EXERCISE DETAILS :: Once the line with "-- in_good_standing(k): a" is found in the data, output it and each following line exactly, up to and including the line with "def Spec_verify_stable_extension (arg_framework", and nothing before or after.

RECORDS FOR PROCESSING ::
-- pv_equiv track=rewrite | github.com/KentaMS/Projet-RCR---Argumentation-2023 | program.py | verify_stable_extension
-- ===== SOURCE A (Python) =====
-- def is_conflict_free(arg_framework: dict, arg_set: set) -> bool:
--     """
--     Checks if the provided argument set is conflict-free in the argumentation framework (AF), or not.
--     """
--     # Return False if any argument from the set attacks another one from the set, and True otherwise
--     for current_arg in arg_set:
--         for attacked_arg in arg_framework[current_arg]:
--             if attacked_arg in arg_set: return False
--     return True
--
-- def verify_stable_extension(arg_framework: dict, arg_set: set) -> bool:
--     """
--     Determine whether the provided argument set is a stable extension of the argumentation framework, or not.
--     """
--     # The set has to be conflict-free to be a stable extension.
--     if not is_conflict_free(arg_framework, arg_set): return False
--
--     # Create a set of all arguments of the framework that are not in the provided argument set.
--     other_args = {argument for argument in arg_framework.keys() if argument not in arg_set}
--
--     # The argument set is a stable extension if all other arguments of the framework are attacked by the provided arguments.
--     # arg_set is stable if all arguments in other_args are attacked.
--     for current_arg in arg_set:
--         for attacked_arg in arg_framework[current_arg]:
--             if attacked_arg in other_args:
--                 other_args.remove(attacked_arg)
--
--     if len(other_args) == 0: # All args were attacked, so arg_set is stable.
--         return True
--     return False
-- ===== SOURCE B (Python) =====
-- def verify_stable_extension(arg_framework: dict, arg_set: set) -> bool:
--     """
--     A set is a stable extension iff every argument of the framework is in good standing:
--     a member must attack no member, and a non-member must be attacked by some member.
--     Judged key by key with a direct attacker search; no auxiliary set is ever built.
--     """
--     def in_good_standing(k):
--         if k in arg_set:
--             return not any(t in arg_set for t in arg_framework[k])
--         return any(k in arg_framework[a] for a in arg_set)
--     return all(in_good_standing(k) for k in arg_framework)
-- ===== Notes on version B (the rewrite author's own statement) =====
-- stated objective: alternative
-- what changed: Replaces A's staged scheme (conflict-free pass, build the complement set, remove attacked elements, test emptiness) by a single universally quantified per-key judgement: every framework key is either a member attacking no member or a non-member for which an attacker is searched directly in arg_set; no attacked/complement set is materialised.
-- outside the precondition, e.g. on verify_stable_extension({'x': [], '': ['']}, {'', 'b'}): A returns False, B raises KeyError; on verify_stable_extension({'a': ['c']}, {'b'}): A raises KeyError, B raises KeyError
import Mathlib
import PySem

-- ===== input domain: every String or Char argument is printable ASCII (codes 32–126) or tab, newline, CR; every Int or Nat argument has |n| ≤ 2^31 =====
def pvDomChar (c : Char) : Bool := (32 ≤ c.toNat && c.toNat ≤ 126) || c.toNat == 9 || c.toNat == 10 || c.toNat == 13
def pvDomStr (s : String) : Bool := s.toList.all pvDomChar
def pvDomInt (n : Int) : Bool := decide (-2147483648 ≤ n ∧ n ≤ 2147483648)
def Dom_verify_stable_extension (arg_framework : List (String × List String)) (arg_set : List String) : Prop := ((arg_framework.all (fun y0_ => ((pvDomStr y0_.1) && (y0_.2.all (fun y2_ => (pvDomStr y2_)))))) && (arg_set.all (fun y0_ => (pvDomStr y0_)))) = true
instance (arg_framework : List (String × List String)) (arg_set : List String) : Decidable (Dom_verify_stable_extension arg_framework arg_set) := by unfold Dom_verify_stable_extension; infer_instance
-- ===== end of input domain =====

-- B replaces A's staged scheme (conflict-free pass, complement set, removal loop, emptiness
-- test) by a single per-key judgement with a direct attacker search; same return value,
-- no speed claim.

-- dict lookup arg_framework[x] (exact inside Pre_, where every looked-up key is present)
def fwGet (arg_framework : List (String × List String)) (x : String) : List String :=
  PySem.Dict.getD (PySem.Dict.mk arg_framework) x []

-- ===== PORT A =====
def is_conflict_free (arg_framework : List (String × List String)) (arg_set : List String) : Bool :=
  -- for current_arg in arg_set: for attacked_arg in fw[current_arg]: if attacked_arg in arg_set: return False
  !(arg_set.any (fun current_arg =>
      (fwGet arg_framework current_arg).any (fun attacked_arg => arg_set.contains attacked_arg)))

def verify_stable_extension (arg_framework : List (String × List String)) (arg_set : List String) : Bool :=
  if !(is_conflict_free arg_framework arg_set) then false
  else
    -- other_args = {argument for argument in arg_framework.keys() if argument not in arg_set},
    -- then: for current_arg in arg_set: for attacked_arg in fw[current_arg]:
    --         if attacked_arg in other_args: other_args.remove(attacked_arg)
    -- finally len(other_args) == 0
    ((arg_set.foldl (fun o current_arg =>
        (fwGet arg_framework current_arg).foldl
          (fun o attacked_arg => if o.contains attacked_arg then o.erase attacked_arg else o) o)
      (PySem.Set.ofList ((arg_framework.map Prod.fst).filter
        (fun argument => !(arg_set.contains argument))))).length == 0)

-- ===== PORT B =====
-- in_good_standing(k): a member must attack no member, a non-member must have an attacker in arg_set
def in_good_standing (arg_framework : List (String × List String)) (arg_set : List String) (k : String) : Bool :=
  if arg_set.contains k then
    !((fwGet arg_framework k).any (fun t => arg_set.contains t))
  else
    arg_set.any (fun a => (fwGet arg_framework a).contains k)

def verify_stable_extension_alt (arg_framework : List (String × List String)) (arg_set : List String) : Bool :=
  -- all(in_good_standing(k) for k in arg_framework)
  (arg_framework.map Prod.fst).all (in_good_standing arg_framework arg_set)

-- ===== PRECONDITION & SPEC =====
-- Pre_ requires every member of arg_set to be a key of arg_framework: on other inputs both
-- programs look up a missing key and raise KeyError (A may instead accidentally return
-- False first, depending on the set iteration order).
def Pre_verify_stable_extension (arg_framework : List (String × List String)) (arg_set : List String) : Prop :=
  ∀ x ∈ arg_set, x ∈ arg_framework.map Prod.fst
instance (arg_framework : List (String × List String)) (arg_set : List String) : Decidable (Pre_verify_stable_extension arg_framework arg_set) := by unfold Pre_verify_stable_extension; infer_instance

def pvWitness_verify_stable_extension : (List (String × List String)) × List String :=
  ([("a", ["b"]), ("b", [])], ["a"])

def Spec_verify_stable_extension (arg_framework : List (String × List String)) (arg_set : List String) (out : Bool) : Prop := out = verify_stable_extension_alt arg_framework arg_set
instance (arg_framework : List (String × List String)) (arg_set : List String) (out : Bool) : Decidable (Spec_verify_stable_extension arg_framework arg_set out) := by unfold Spec_verify_stable_extension; infer_instance

-- ===== CLAIM (what is proved, stated in full; the proofs are below) =====
def Claim_equal_verify_stable_extension : Prop := ∀ (arg_framework : List (String × List String)) (arg_set : List String), Dom_verify_stable_extension arg_framework arg_set → Pre_verify_stable_extension arg_framework arg_set → Spec_verify_stable_extension arg_framework arg_set (verify_stable_extension arg_framework arg_set)

-- ===== LEMMAS AND PROOFS =====

-- in_good_standing unfolded on the two membership cases
theorem igs_mem (fw : List (String × List String)) (s : List String) (k : String) (h : k ∈ s) :
    in_good_standing fw s k = !((fwGet fw k).any (fun t => s.contains t)) := by
  simp [in_good_standing, h]

theorem igs_not_mem (fw : List (String × List String)) (s : List String) (k : String) (h : ¬ k ∈ s) :
    in_good_standing fw s k = s.any (fun a => (fwGet fw a).contains k) := by
  simp [in_good_standing, h]

-- The guarded-remove fold deletes from a duplicate-free set exactly the members of L.
theorem eraseFold_eq_filter (L : List String) :
    ∀ (o : PySem.Set String), o.Nodup →
      L.foldl (fun o t => if o.contains t then o.erase t else o) o
        = o.filter (fun x => !(L.contains x)) := by
  induction L with
  | nil => intro o _; simp
  | cons t L ih =>
    intro o ho
    have hstep : (if o.contains t then o.erase t else o) = o.erase t := by
      by_cases h : t ∈ o
      · simp [h]
      · simp [h, List.erase_of_not_mem h]
    have herase : o.erase t = o.filter (fun x => !(x == t)) := by
      simpa using ho.erase_eq_filter t
    rw [List.foldl_cons, hstep, ih _ (ho.erase t), herase, List.filter_filter]
    apply List.filter_congr
    intro x _
    by_cases hx : x = t <;> simp [hx]

-- Collapse A's nested removal loop into one fold over the flattened attack lists.
theorem foldl_foldl_eq_flatMap {α β : Type} (g : α → List β) (step : PySem.Set String → β → PySem.Set String) :
    ∀ (l : List α) (o : PySem.Set String),
      l.foldl (fun o a => (g a).foldl step o) o = (l.flatMap g).foldl step o := by
  intro l
  induction l with
  | nil => intro o; simp
  | cons a l ih => intro o; simp [List.flatMap_cons, List.foldl_append, ih]

-- ===== VERDICT (by name: the statement is the Claim_ definition above) =====
theorem verify_stable_extension_spec : Claim_equal_verify_stable_extension := by
  intro fw s _ hpre
  unfold Spec_verify_stable_extension
  by_cases hc : s.any (fun a => (fwGet fw a).any (fun t => s.contains t)) = true
  · -- a conflict: both sides return false
    obtain ⟨a, ha, hat⟩ := List.any_eq_true.mp hc
    have hicf : is_conflict_free fw s = false := by
      unfold is_conflict_free; rw [hc]; rfl
    have hA : verify_stable_extension fw s = false := by
      unfold verify_stable_extension; rw [hicf, if_pos (by decide)]
    have hB : verify_stable_extension_alt fw s = false := by
      unfold verify_stable_extension_alt
      rw [List.all_eq_false]
      refine ⟨a, hpre a ha, ?_⟩
      rw [igs_mem fw s a ha, hat]
      simp
    rw [hA, hB]
  · -- conflict-free: both sides test that every non-member key has an attacker
    have hcf : s.any (fun a => (fwGet fw a).any (fun t => s.contains t)) = false :=
      Bool.eq_false_iff.mpr hc
    have hicf : is_conflict_free fw s = true := by
      unfold is_conflict_free; rw [hcf]; rfl
    have hno : ∀ a ∈ s, ((fwGet fw a).any (fun t => s.contains t)) = false := by
      intro a ha
      exact Bool.eq_false_iff.mpr (fun h => hc (List.any_eq_true.mpr ⟨a, ha, h⟩))
    have hother0 : (PySem.Set.ofList ((fw.map Prod.fst).filter
        (fun argument => !(s.contains argument)))).Nodup :=
      PySem.Set.nodup_ofList _
    unfold verify_stable_extension verify_stable_extension_alt
    rw [hicf, if_neg (by decide),
        foldl_foldl_eq_flatMap (fun a => fwGet fw a)
          (fun (o : PySem.Set String) (t : String) => if o.contains t then o.erase t else o) s,
        eraseFold_eq_filter _ _ hother0]
    rw [Bool.eq_iff_iff]
    constructor
    · -- A's remaining-set is empty → every key is in good standing
      intro h
      have hempty : ((PySem.Set.ofList ((fw.map Prod.fst).filter
          (fun argument => !(s.contains argument)))).filter
          (fun x => !((s.flatMap (fun a => fwGet fw a)).contains x))) = [] :=
        List.length_eq_zero_iff.mp (by simpa using h)
      rw [List.all_eq_true]
      intro k hk
      by_cases hks : k ∈ s
      · rw [igs_mem fw s k hks, hno k hks]
        rfl
      · have hmem := List.filter_eq_nil_iff.mp hempty k
          (by rw [PySem.Set.mem_ofList, List.mem_filter]; exact ⟨hk, by simp [hks]⟩)
        have hatt : k ∈ s.flatMap (fun a => fwGet fw a) := by simpa using hmem
        obtain ⟨a, ha, hka⟩ := List.mem_flatMap.mp hatt
        rw [igs_not_mem fw s k hks]
        exact List.any_eq_true.mpr ⟨a, ha, by simpa using hka⟩
    · -- every key in good standing → A's remaining-set is empty
      intro h
      have hempty : ((PySem.Set.ofList ((fw.map Prod.fst).filter
          (fun argument => !(s.contains argument)))).filter
          (fun x => !((s.flatMap (fun a => fwGet fw a)).contains x))) = [] := by
        rw [List.filter_eq_nil_iff]
        intro x hx
        rw [PySem.Set.mem_ofList, List.mem_filter] at hx
        obtain ⟨hxk, hxs⟩ := hx
        have hxs' : ¬ x ∈ s := by simpa using hxs
        have hg := List.all_eq_true.mp h x hxk
        rw [igs_not_mem fw s x hxs'] at hg
        obtain ⟨a, ha, hxa⟩ := List.any_eq_true.mp hg
        have : x ∈ s.flatMap (fun a => fwGet fw a) :=
          List.mem_flatMap.mpr ⟨a, ha, by simpa using hxa⟩
        simp [this]
      rw [hempty]; rfl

WRITTEN SOLUTION ::
-- in_good_standing(k): a member must attack no member, a non-member must have an attacker in arg_set
def in_good_standing (arg_framework : List (String × List String)) (arg_set : List String) (k : String) : Bool :=
  if arg_set.contains k then
    !((fwGet arg_framework k).any (fun t => arg_set.contains t))
  else
    arg_set.any (fun a => (fwGet arg_framework a).contains k)

def verify_stable_extension_alt (arg_framework : List (String × List String)) (arg_set : List String) : Bool :=
  -- all(in_good_standing(k) for k in arg_framework)
  (arg_framework.map Prod.fst).all (in_good_standing arg_framework arg_set)

-- ===== PRECONDITION & SPEC =====
-- Pre_ requires every member of arg_set to be a key of arg_framework: on other inputs both
-- programs look up a missing key and raise KeyError (A may instead accidentally return
-- False first, depending on the set iteration order).
def Pre_verify_stable_extension (arg_framework : List (String × List String)) (arg_set : List String) : Prop :=
  ∀ x ∈ arg_set, x ∈ arg_framework.map Prod.fst
instance (arg_framework : List (String × List String)) (arg_set : List String) : Decidable (Pre_verify_stable_extension arg_framework arg_set) := by unfold Pre_verify_stable_extension; infer_instance

def pvWitness_verify_stable_extension : (List (String × List String)) × List String :=
  ([("a", ["b"]), ("b", [])], ["a"])

def Spec_verify_stable_extension (arg_framework : List (String × List String)) (arg_set : List String) (out : Bool) : Prop := out = verify_stable_extension_alt arg_framework arg_set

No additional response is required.